The Destruction of Memory: Architecture at War

"Cultural Cleansing: Who Remembers the Armenians?" Excerpt from The Destruction of Memory: Architecture at War, pp. 52-69.

Hundreds died every day from cold, starvation and disease. By this stage, the Nazis had so successfully spatially separated the Jews that their "subhuman" otherness became a tourist attraction. Coach parties of German soldiers visited. Whips were brandished to provoke the "wild animals". Alfred Rosenberg reported on a visit for the Reich’s press department: "If there are any people left who still somehow have sympathy with the Jews then they ought to be recommended to have a look at such a ghetto. Seeing this race en masse which is decaying, decomposing, and rotten to the core will banish any sentimental humanitarianism." Gradually the ghettos were liquidated, with their inhabitants killed there and then or transported to the death camps. Where there was resistance, the ghettos were physically destroyed. In Warsaw, the entire ghetto was reduced to rubble following the uprising by the systematic blowing up or burning of the buildings block by block. Around 50—60,000 Jewish resisters were killed, thousands of these dying in burning buildings. The man in charge, Brigadeführer Jürgen Stroop, symbolically marked the end of the liquidation by dynamiting Warsaw’s Great Synagogue on Tlomackie Street. A thousand-year-old civilization, its people, its books, theatre, art and buildings had been almost entirely eradicated. There are few physical reminders left of this great tradition and few Jews living among them to remember.

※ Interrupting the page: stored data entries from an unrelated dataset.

-- pv_equiv track=rewrite | github.com/William-f-12/python_final_project | Little_Game.py | Geo
-- ===== SOURCE A (Python) =====
-- def Geo(position: int):
--     """position: need to be an integer greater than 0, return first # numbers of the series"""
--
--     if type(position) != int or position < 1:
--         raise ValueError("position need to be an integer greater than 0")
--
--     g = [1]
--     if position > 1:
--         while len(g) < position:
--             new = g[-1] * 3 - 1
--             g.append(new)
--
--     return g[:position]
-- ===== SOURCE B (Python) =====
-- def Geo(position: int):
--     """position: need to be an integer greater than 0, return first # numbers of the series"""
--
--     if type(position) != int or position < 1:
--         raise ValueError("position need to be an integer greater than 0")
--
--     return [(3 ** i + 1) // 2 for i in range(position)]
-- ===== Notes on version B (the rewrite author's own statement) =====
-- stated objective: idiomatic
-- what changed: Replaces the while-loop recurrence g[i]=3*g[i-1]-1 (with append and final slice) by a direct comprehension using the closed form g[i]=(3**i+1)//2, each term computed from its index.
import Mathlib
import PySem

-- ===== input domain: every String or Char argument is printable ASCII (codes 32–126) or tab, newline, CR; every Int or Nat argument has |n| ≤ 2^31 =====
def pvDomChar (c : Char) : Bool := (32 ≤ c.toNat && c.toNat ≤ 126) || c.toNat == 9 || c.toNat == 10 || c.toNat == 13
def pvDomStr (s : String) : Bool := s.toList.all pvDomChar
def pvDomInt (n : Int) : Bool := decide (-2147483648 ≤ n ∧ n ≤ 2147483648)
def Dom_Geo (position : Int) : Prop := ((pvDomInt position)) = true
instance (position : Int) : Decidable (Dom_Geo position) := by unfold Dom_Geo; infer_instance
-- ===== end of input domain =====

-- B replaces A's while-loop recurrence by the closed form (3**i+1)//2 per index (idiomatic comprehension).

-- ===== PORT A =====
-- the while-loop: runs while len(g) < position, appending g[-1]*3 - 1; fuel = number of iterations
def GeoLoop : Nat → List Int → List Int
  | 0, g => g
  | Nat.succ n, g => GeoLoop n (g ++ [PySem.List.pyGetD g (-1) 0 * 3 - 1])

def Geo (position : Int) : List Int :=
  let g : List Int := [1]
  let g := if position > 1 then GeoLoop (position.toNat - 1) g else g
  PySem.List.slice g none (some position)

-- ===== PORT B =====
def Geo_alt (position : Int) : List Int :=
  (PySem.List.pyRange 0 position 1).map (fun i => PySem.Int.floordiv (3 ^ i.toNat + 1) 2)

-- ===== PRECONDITION & SPEC =====
-- Pre_: A raises ValueError on position < 1
def Pre_Geo (position : Int) : Prop := 1 ≤ position
instance (position : Int) : Decidable (Pre_Geo position) := by unfold Pre_Geo; infer_instance
def pvWitness_Geo : Int := 3

def Spec_Geo (position : Int) (out : List Int) : Prop := out = Geo_alt position
instance (position : Int) (out : List Int) : Decidable (Spec_Geo position out) := by unfold Spec_Geo; infer_instance

-- ===== CLAIM (what is proved, stated in full; the proofs are below) =====
def Claim_equal_Geo : Prop := ∀ (position : Int), Dom_Geo position → Pre_Geo position → Spec_Geo position (Geo position)

-- ===== LEMMAS AND PROOFS =====

-- the closed-form term
def geoTerm (k : Nat) : Int := PySem.Int.floordiv (3 ^ k + 1) 2

theorem geoTerm_step (k : Nat) : geoTerm k * 3 - 1 = geoTerm (k + 1) := by
  have h2 : (2 : Int) ∣ 3 ^ k + 1 := by
    have : Odd ((3:Int) ^ k) := Odd.pow ⟨1, by ring⟩
    obtain ⟨m, hm⟩ := this
    exact ⟨m + 1, by omega⟩
  have hp : (3 : Int) ^ (k + 1) = 3 * 3 ^ k := by ring
  simp only [geoTerm, PySem.Int.floordiv_eq_ediv_of_pos (by omega : (0:Int) < 2)]
  omega

theorem geoLoop_inv (n k : Nat) :
    GeoLoop n ((List.range (k + 1)).map geoTerm) = (List.range (k + 1 + n)).map geoTerm := by
  induction n generalizing k with
  | zero => rfl
  | succ m ih =>
    have hlast : PySem.List.pyGetD ((List.range (k + 1)).map geoTerm) (-1) 0 = geoTerm k := by
      rw [List.range_succ, List.map_append]
      exact PySem.List.pyGetD_neg_one_append_singleton _ _ _
    show GeoLoop m (((List.range (k + 1)).map geoTerm) ++ [_]) = _
    have happ : (List.range (k + 1 + 1)).map geoTerm
        = ((List.range (k + 1)).map geoTerm) ++ [geoTerm (k + 1)] := by
      rw [List.range_succ, List.map_append]; rfl
    rw [hlast, geoTerm_step, ← happ, ih (k + 1)]
    have hk : k + 1 + 1 + m = k + 1 + (m + 1) := by omega
    rw [hk]

-- ===== VERDICT (by name: the statement is the Claim_ definition above) =====
theorem Geo_spec : Claim_equal_Geo := by
  intro position _ hpre
  unfold Spec_Geo Geo Geo_alt
  have hpos : (0:Int) < position := hpre
  obtain ⟨n, hn, hn1⟩ : ∃ n : Nat, position = (n : Int) ∧ 1 ≤ n :=
    ⟨position.toNat, by omega, by omega⟩
  subst hn
  rw [PySem.List.pyRange_zero_natCast]
  have hmap : ((List.range n).map (fun k : Nat => (k : Int))).map
      (fun i => PySem.Int.floordiv (3 ^ i.toNat + 1) 2) = (List.range n).map geoTerm := by
    rw [List.map_map]
    exact List.map_congr_left (fun k _ => by simp [geoTerm])
  rw [hmap]
  by_cases h1 : (n : Int) > 1
  · simp only [if_pos h1]
    have : Int.toNat n - 1 = n - 1 := by omega
    rw [this]
    have hbase : ([1] : List Int) = (List.range 1).map geoTerm := by decide
    rw [hbase]
    have := geoLoop_inv (n - 1) 0
    rw [this]
    have hlen : 0 + 1 + (n - 1) = n := by omega
    rw [hlen]
    have hfull : (((List.range n).map geoTerm).length : Int) ≤ (n : Int) := by simp
    rw [PySem.List.slice_to_natCast]
    simp
  · have hn1' : n = 1 := by omega
    subst hn1'
    simp only [if_neg h1]
    decide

The Holocaust was not the first genocide of the twentieth century: that dishonour goes to the Turks and Kurds in present-day Turkey for the slaughter of up to 1.5 million Armenian men, women and children in a campaign that began in earnest in 1915. As under the Nazis and 1990s Serbian extremists, this was accompanied by thorough cultural cleansing. It was an attempt to destroy a people that Turkish governments deny and cover up to this day. The continued neglect and destruction of Armenian monuments in Turkey can be seen as part of this stance. Although Turkey reluctantly admits that around 300,000 Armenians died during the period, it attributes the deaths to starvation or exposure arising out of the chaos of the First World War. The reality is harsher: torture, pogroms, mutilation, rape and sexual slavery were part of the Armenian experience as the Young Turks murdered many Armenian men across the country and sent the remaining population of ancient Armenian towns and villages on forced death-marches. Primitive gas chambers using fires lit at the mouths of caves have also been reported. Those who survived ended up in Syria or behind the Russian lines in Russian-controlled Armenia. Continued denial of the atrocities by Turkey is assisted, on the one hand, by those in the West wanting to keep Turkey, a NATO member and EU supplicant, on side, and on the other by Turkey’s ongoing erasure of the Armenian architectural record.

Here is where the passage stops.